WITH health products and natural medicines having been able to trade for so long without the guiding hand of a regulatory structure, the HPASA set up its own industry watchdog-cum-advisory body in mid-2006.This small, proactive group, known as the Self Monitoring Technical Committee (SMTC), was drawn from among the Association's EXCO members. Denise Maidment of Solgar was in the chair, and the team consisted of Andrew Butler, Mathano Mashiane and Celecia Roos with Deirdre Allen as secretary. The SMTC also had access to technical experts who could be drawn on when needed as well as laboratories that could be used for assays.
HPASA Chairman, Dr Alan Tomlinson, said at the launch of the self-monitoring initiative that it was not intended as a witch-hunt. "Until the new regulations and guidelines are in place, it is our aim to maintain and enhance the credibility of the industry on a voluntary basis so that consumers will know our products are safe and above board."
It was felt by the HPASA that the absence of regulations created loopholes for a handful of industry ‘cowboys' to make unsubstantiated claims for their products. Not only was this a disservice to the public but it reflected badly on the health products industry as a whole.
In October 2009, the Self-Monitoring Technical Committee updated its modus operandi and amended its name accordingly. Now operating as the Self-Monitoring Advisory Committee (SMAC), the body aims to guide member companies with regards to the general advertising practices of CAMS and to ensure that they have the correct information relating to advertising issues.
"We decided on the change as we operate more in an advisory capacity as opposed to wielding a big stick," explains Chairlady Denise Maidment.
Processing complaints
The Committee meets on a regular basis to process complaints from the market place and give advice on advertising and promotional material. Products are evaluated according to substances, indications and claims but not efficacy or quality issues. To date, complaints have ranged from the simple, such as a medicinal claim for a nutritional supplement (which is irresponsible advertising and can be corrected by changing a few words on labels and adverts) to more complex issues such as new substances on the market that have not yet been tested for safety and validity.
Strict procedures are applied to complaints, regardless of whether they come from within the HPASA membership or a non-member company questioning claims and statements on labels and adverts as well as concern about substances. When it comes to substances, the SMAC refers to the lists already developed by the Broad Based Reference Groups acting under the authority of the Complementary Medicines Council of the MCC.
The SMAC still intends to scour advertising mediums such as print, radio and television for advertising contraventions and interact with companies that may be overstepping the rules and regulations.
"But we now offer added value," promises Maidment. "We will provide constructive advice to new HPA members as well as give insight into the guidelines necessary for introducing new products into the market. It's important to us that we make this information available so as to get everybody on the same page. Thus far we've had magnificent responses from companies who've had to make changes to advertising or labeling. We've noticed a lot of people being proactive and coming to us before they commit anything to print. Ultimately, that was what we wanted."
Expert Opinion
Maidment says that if a complaint goes beyond their mandate, they refer it for expert opinion. If there is non-compliance with the committee's counsel, they could pass the matter on to agencies such as the Advertising Standards Authority, Medicines Regulatory Authority and law enforcement bodies, all of which have given their full support to the self-monitoring drive.
The committee reports that generally, there has been a great deal of co-operation from companies that were investigated. They noticed that most problems stem from ignorance and that people want to comply but do not always know how to do so. One of the sticking points they have encountered has to do with companies who believe the claims they're making for products do have substantiating evidence. But such benefits cannot be applied to unregistered medicines.

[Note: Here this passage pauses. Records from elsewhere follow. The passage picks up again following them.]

-- pv_equiv track=rewrite | github.com/cape-ph/cape-cod | capeinfra/swimlane.py | _resolve_subnet_dependencies
-- ===== SOURCE A (Python) =====
-- from enum import StrEnum, auto
-- from typing import Any
--
-- class SubnetType(StrEnum):
--     """Enum of all reserved subnet types for a swimlane.
--
--     The order of members of the enum is important. At a minimum it implies the
--     order the subnets should be created in.
--
--     Types are as follows:
--         * `nat`: the subnet will be given a nat gateway. at present, this
--                  this gateway will be an internet gateway and the NAT will be
--                  for internet egress. no other gateways are yet supported
--                  (meaning no private NAT)
--         * `vpn`: any subnet marked as the VPN type will be configured to be a
--                  target of the external client VPN setup.
--         * `compute`: there is no special handling for this type at this time,
--                      but the name is reserved for the future
--         * `app`: there is no special handling for this type at this time, but
--                  the name is reserved for the future
--     """
--
--     NAT = auto()
--     VPN = auto()
--     COMPUTE = auto()
--     APP = auto()
--
-- def _resolve_subnet_dependencies(
--     sn_configs: dict[str, dict[str, Any]]
-- ):
--     """Return creation-ordered dict of {name:subnet_config}.
--
--     This is a very naive implementation of a dependency resolver. Right now
--     we just ensure order based on subnet type, with nat subnets being
--     handled first as we need their nat gateways available for internet
--     egress for other subnets.
--
--     Args:
--         sn_configs: Unordered dict of format {sn_name: sn_config}.
--     Returns:
--         A dict who's insertion order is the order in which subnets should be
--         created.
--     """
--     ordered_subnet_configs = {}
--     processed_keys = []
--
--     # SubnetType members are in the order we're going to create subnets in.
--     # As we use a string enum for that, we can't really sort the items based
--     # on the enum as it wants to use lexicographical sort. We could make
--     # ge/le methods in the enum class to support that i guess, but we could
--     # also just accept a small performance hit for multiple loops here as
--     # it will just slow the deployment down by a tad. In reality we may
--     # come up with a better dependency resolution algo anyway that could
--     # make any optimizaion done now useless anyway. So multiple loops it
--     # is...
--
--     # first insert all the subnets with known types from our enumeration
--     # NOTE: the for...in here is in the order we want due to how SubnetType
--     #       is created. Don't go mucking with the order of types.
--     for sn_type in SubnetType:
--         for sn_name, sn_cfg in sn_configs.items():
--             if sn_type == sn_cfg.get("type", None):
--                 ordered_subnet_configs[sn_name] = sn_cfg
--                 processed_keys.append(sn_name)
--
--     # now add everything else that has a type we don't know about
--     ordered_subnet_configs.update(
--         {k: v for k, v in sn_configs.items() if k not in processed_keys}
--     )
--
--     # and return the sorted dict
--     return ordered_subnet_configs
-- ===== SOURCE B (Python) =====
-- from enum import StrEnum, auto
-- from typing import Any
--
-- class SubnetType(StrEnum):
--     NAT = auto()
--     VPN = auto()
--     COMPUTE = auto()
--     APP = auto()
--
-- def _resolve_subnet_dependencies(
--     sn_configs: dict[str, dict[str, Any]]
-- ):
--     """Single-pass bucket partition: drop each config into the bucket of its
--     subnet type (or the 'other' bucket), then concatenate buckets in
--     SubnetType creation order."""
--     buckets = {t: [] for t in SubnetType}
--     other = []
--     for name, cfg in sn_configs.items():
--         buckets.get(cfg.get("type", None), other).append((name, cfg))
--     result = []
--     for t in SubnetType:
--         result += buckets[t]
--     return dict(result + other)
-- ===== Notes on version B (the rewrite author's own statement) =====
-- stated objective: simpler
-- what changed: Replaces A's per-type rescans of the whole dict (plus a processed_keys membership list for the leftovers) with a single partitioning pass that drops each config into its type's bucket (or an 'other' bucket) and concatenates the buckets in SubnetType creation order.
import Mathlib
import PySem

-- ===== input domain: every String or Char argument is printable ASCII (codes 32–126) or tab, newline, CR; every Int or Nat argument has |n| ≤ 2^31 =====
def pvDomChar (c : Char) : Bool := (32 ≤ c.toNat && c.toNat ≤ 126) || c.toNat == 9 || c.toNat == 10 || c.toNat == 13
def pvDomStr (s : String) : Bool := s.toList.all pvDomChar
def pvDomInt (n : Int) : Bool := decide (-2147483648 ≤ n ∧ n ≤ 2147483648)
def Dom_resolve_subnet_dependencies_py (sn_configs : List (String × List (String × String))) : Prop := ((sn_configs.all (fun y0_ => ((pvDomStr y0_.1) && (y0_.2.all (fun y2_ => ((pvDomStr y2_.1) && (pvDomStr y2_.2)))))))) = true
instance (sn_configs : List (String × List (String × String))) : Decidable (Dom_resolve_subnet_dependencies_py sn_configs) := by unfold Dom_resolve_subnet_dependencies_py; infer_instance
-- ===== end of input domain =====

-- B replaces A's nested type-by-type rescans with one partitioning pass into per-type buckets
-- concatenated in creation order (objective: simpler single pass; same observable result).

-- the members of SubnetType, in creation order (StrEnum auto() values)
def pvSnTypes : List String := ["nat", "vpn", "compute", "app"]

-- ===== PORT A =====
def resolve_subnet_dependencies_py (sn_configs : List (String × List (String × String))) : List (String × List (String × String)) :=
  -- ordered_subnet_configs = {}; processed_keys = []; the two nested loops
  let st := pvSnTypes.foldl
    (fun (st : PySem.Dict String (List (String × String)) × List String) sn_type =>
      sn_configs.foldl
        (fun st p =>
          if some sn_type == (PySem.Dict.mk p.2).get? "type" then
            (st.1.insert p.1 p.2, st.2 ++ [p.1])
          else st)
        st)
    (PySem.Dict.empty, [])
  -- ordered_subnet_configs.update({k: v for k, v in sn_configs.items() if k not in processed_keys})
  ((sn_configs.filter (fun p => !(st.2.contains p.1))).foldl
      (fun d p => d.insert p.1 p.2) st.1).items

-- ===== PORT B =====
def resolve_subnet_dependencies_py_alt (sn_configs : List (String × List (String × String))) : List (String × List (String × String)) :=
  -- buckets = {t: [] for t in SubnetType}; other = []; one pass dispatching each config
  -- (buckets.get(cfg.get("type", None), other).append(...) ported as an if-chain over the 4 keys)
  let bs := sn_configs.foldl
    (fun (bs : List (String × List (String × String)) × List (String × List (String × String)) ×
               List (String × List (String × String)) × List (String × List (String × String)) ×
               List (String × List (String × String))) p =>
      let t := (PySem.Dict.mk p.2).get? "type"
      if t == some "nat" then (bs.1 ++ [p], bs.2.1, bs.2.2.1, bs.2.2.2.1, bs.2.2.2.2)
      else if t == some "vpn" then (bs.1, bs.2.1 ++ [p], bs.2.2.1, bs.2.2.2.1, bs.2.2.2.2)
      else if t == some "compute" then (bs.1, bs.2.1, bs.2.2.1 ++ [p], bs.2.2.2.1, bs.2.2.2.2)
      else if t == some "app" then (bs.1, bs.2.1, bs.2.2.1, bs.2.2.2.1 ++ [p], bs.2.2.2.2)
      else (bs.1, bs.2.1, bs.2.2.1, bs.2.2.2.1, bs.2.2.2.2 ++ [p]))
    ([], [], [], [], [])
  -- result = nat + vpn + compute + app; return dict(result + other)
  (PySem.Dict.ofList (bs.1 ++ bs.2.1 ++ bs.2.2.1 ++ bs.2.2.2.1 ++ bs.2.2.2.2)).items

-- ===== PRECONDITION & SPEC =====
-- Pre_ excludes association lists with duplicate keys (outer, or inside a config): the Python
-- argument is a dict of dicts, where duplicate keys cannot coexist, so such lists do not encode
-- a valid input of A.
def Pre_resolve_subnet_dependencies_py (sn_configs : List (String × List (String × String))) : Prop :=
  (sn_configs.map Prod.fst).Nodup ∧ ∀ p ∈ sn_configs, (p.2.map Prod.fst).Nodup
instance (sn_configs : List (String × List (String × String))) : Decidable (Pre_resolve_subnet_dependencies_py sn_configs) := by unfold Pre_resolve_subnet_dependencies_py; infer_instance
def pvWitness_resolve_subnet_dependencies_py : (List (String × List (String × String))) :=
  [("b", [("type", "app")]), ("a", [("type", "nat"), ("cidr", "10.0.0.0/24")]), ("c", [])]

def Spec_resolve_subnet_dependencies_py (sn_configs : List (String × List (String × String))) (out : List (String × List (String × String))) : Prop := out = resolve_subnet_dependencies_py_alt sn_configs
instance (sn_configs : List (String × List (String × String))) (out : List (String × List (String × String))) : Decidable (Spec_resolve_subnet_dependencies_py sn_configs out) := by unfold Spec_resolve_subnet_dependencies_py; infer_instance

-- ===== CLAIM (what is proved, stated in full; the proofs are below) =====
def Claim_equal_resolve_subnet_dependencies_py : Prop := ∀ (sn_configs : List (String × List (String × String))), Dom_resolve_subnet_dependencies_py sn_configs → Pre_resolve_subnet_dependencies_py sn_configs → Spec_resolve_subnet_dependencies_py sn_configs (resolve_subnet_dependencies_py sn_configs)

-- ===== LEMMAS AND PROOFS =====

theorem pv_beq_comm (a b : Option String) : (a == b) = (b == a) := by
  cases a <;> cases b <;> simp [eq_comm]

-- A's inner loop over sn_configs for one type = filter + insert-fold + collected keys
theorem pv_innerA (t : String) (l : List (String × List (String × String)))
    (st : PySem.Dict String (List (String × String)) × List String) :
    l.foldl
      (fun st p =>
        if some t == (PySem.Dict.mk p.2).get? "type" then
          (st.1.insert p.1 p.2, st.2 ++ [p.1])
        else st) st
    = ((l.filter (fun p => (PySem.Dict.mk p.2).get? "type" == some t)).foldl
         (fun d p => d.insert p.1 p.2) st.1,
       st.2 ++ (l.filter (fun p => (PySem.Dict.mk p.2).get? "type" == some t)).map Prod.fst) := by
  induction l generalizing st with
  | nil => simp
  | cons x xs ih =>
      rw [List.foldl_cons]
      by_cases h : (some t == (PySem.Dict.mk x.2).get? "type") = true
      · have h' : ((PySem.Dict.mk x.2).get? "type" == some t) = true := by
          rw [pv_beq_comm] at h; exact h
        rw [if_pos h, ih]
        simp [h']
      · have h' : ((PySem.Dict.mk x.2).get? "type" == some t) = false := by
          rw [pv_beq_comm] at h; simpa using h
        rw [if_neg (by simp [h]), ih]
        simp [h']

-- B's single pass = the five filters
theorem pv_bfold (l : List (String × List (String × String)))
    (bs : List (String × List (String × String)) × List (String × List (String × String)) ×
          List (String × List (String × String)) × List (String × List (String × String)) ×
          List (String × List (String × String))) :
    l.foldl
      (fun bs p =>
        let t := (PySem.Dict.mk p.2).get? "type"
        if t == some "nat" then (bs.1 ++ [p], bs.2.1, bs.2.2.1, bs.2.2.2.1, bs.2.2.2.2)
        else if t == some "vpn" then (bs.1, bs.2.1 ++ [p], bs.2.2.1, bs.2.2.2.1, bs.2.2.2.2)
        else if t == some "compute" then (bs.1, bs.2.1, bs.2.2.1 ++ [p], bs.2.2.2.1, bs.2.2.2.2)
        else if t == some "app" then (bs.1, bs.2.1, bs.2.2.1, bs.2.2.2.1 ++ [p], bs.2.2.2.2)
        else (bs.1, bs.2.1, bs.2.2.1, bs.2.2.2.1, bs.2.2.2.2 ++ [p])) bs
    = (bs.1 ++ l.filter (fun p => (PySem.Dict.mk p.2).get? "type" == some "nat"),
       bs.2.1 ++ l.filter (fun p => (PySem.Dict.mk p.2).get? "type" == some "vpn"),
       bs.2.2.1 ++ l.filter (fun p => (PySem.Dict.mk p.2).get? "type" == some "compute"),
       bs.2.2.2.1 ++ l.filter (fun p => (PySem.Dict.mk p.2).get? "type" == some "app"),
       bs.2.2.2.2 ++ l.filter (fun p =>
         (PySem.Dict.mk p.2).get? "type" != some "nat" &&
         (PySem.Dict.mk p.2).get? "type" != some "vpn" &&
         (PySem.Dict.mk p.2).get? "type" != some "compute" &&
         (PySem.Dict.mk p.2).get? "type" != some "app")) := by
  induction l generalizing bs with
  | nil => simp
  | cons x xs ih =>
      rw [List.foldl_cons]
      rcases hx : (PySem.Dict.mk x.2).get? "type" with _ | tv
      · simp only [ih]
        simp [hx]
      · by_cases h1 : tv = "nat"
        · subst h1; simp only [ih]; simp [hx]
        · by_cases h2 : tv = "vpn"
          · subst h2; simp only [ih]; simp [hx]
          · by_cases h3 : tv = "compute"
            · subst h3; simp only [ih]; simp [hx]
            · by_cases h4 : tv = "app"
              · subst h4; simp only [ih]; simp [hx]
              · simp only [ih]; simp [hx, h1, h2, h3, h4]

theorem pv_ofList_eq_foldl (l : List (String × List (String × String))) :
    PySem.Dict.ofList l
      = l.foldl (fun d p => d.insert p.1 p.2) PySem.Dict.empty := by
  show PySem.Dict.update PySem.Dict.empty l = _
  generalize PySem.Dict.empty = d
  induction l generalizing d with
  | nil => rfl
  | cons x xs ih => simp [PySem.Dict.update]

theorem pv_mem_map_fst_filter (l : List (String × List (String × String)))
    (c : (String × List (String × String)) → Bool)
    (hn : (l.map Prod.fst).Nodup) (p : String × List (String × String)) (hp : p ∈ l) :
    (p.1 ∈ (l.filter c).map Prod.fst) ↔ c p = true := by
  constructor
  · intro h
    obtain ⟨q, hq, hq1⟩ := List.mem_map.1 h
    obtain ⟨hql, hqc⟩ := List.mem_filter.1 hq
    have := List.inj_on_of_nodup_map hn hql hp hq1
    rwa [this] at hqc
  · intro h
    exact List.mem_map.2 ⟨p, List.mem_filter.2 ⟨hp, h⟩, rfl⟩

-- ===== VERDICT (by name: the statement is the Claim_ definition above) =====
theorem resolve_subnet_dependencies_py_spec : Claim_equal_resolve_subnet_dependencies_py := by
  intro sn_configs _ hpre
  unfold Spec_resolve_subnet_dependencies_py
  unfold resolve_subnet_dependencies_py resolve_subnet_dependencies_py_alt pvSnTypes
  rw [pv_bfold]
  simp only [List.foldl_cons, List.foldl_nil, pv_innerA, List.nil_append]
  rw [pv_ofList_eq_foldl]
  rw [← List.foldl_append, ← List.foldl_append, ← List.foldl_append, ← List.foldl_append]
  simp only [List.append_assoc]
  apply congrArg PySem.Dict.items
  apply congrArg
  rw [List.append_right_inj, List.append_right_inj, List.append_right_inj, List.append_right_inj]
  apply List.filter_congr
  intro p hp
  have h1 := pv_mem_map_fst_filter sn_configs
    (fun p => (PySem.Dict.mk p.2).get? "type" == some "nat") hpre.1 p hp
  have h2 := pv_mem_map_fst_filter sn_configs
    (fun p => (PySem.Dict.mk p.2).get? "type" == some "vpn") hpre.1 p hp
  have h3 := pv_mem_map_fst_filter sn_configs
    (fun p => (PySem.Dict.mk p.2).get? "type" == some "compute") hpre.1 p hp
  have h4 := pv_mem_map_fst_filter sn_configs
    (fun p => (PySem.Dict.mk p.2).get? "type" == some "app") hpre.1 p hp
  rw [Bool.eq_iff_iff]
  simp only [List.contains_eq_mem, Bool.not_eq_eq_eq_not, Bool.not_true,
    decide_eq_false_iff_not, Bool.and_eq_true, bne_iff_ne, ne_eq]
  simp only [List.mem_append, not_or, h1, h2, h3, h4, beq_iff_eq]
  tauto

There are some disease states that one cannot make claims for - like cancer and AIDS. Even a condition like arthritis, although not life-threatening, cannot be specified. The SMAC points out that one has to use descriptions such as ‘relief for joint pain and mobility'.
Maidment says some companies seem nervous that, if they do not link products to specific medical conditions, they will lose sales. "But I think that ‘looser phrasing' could actually help them reach more people, and we can help with that," she explains.
The SMAC is currently dealing with a few difficult issues, but the majority of requests submitted thus far relate to advice on working within correct and legal parameters. This committee will remain in operation until the new regulations and guidelines are in place.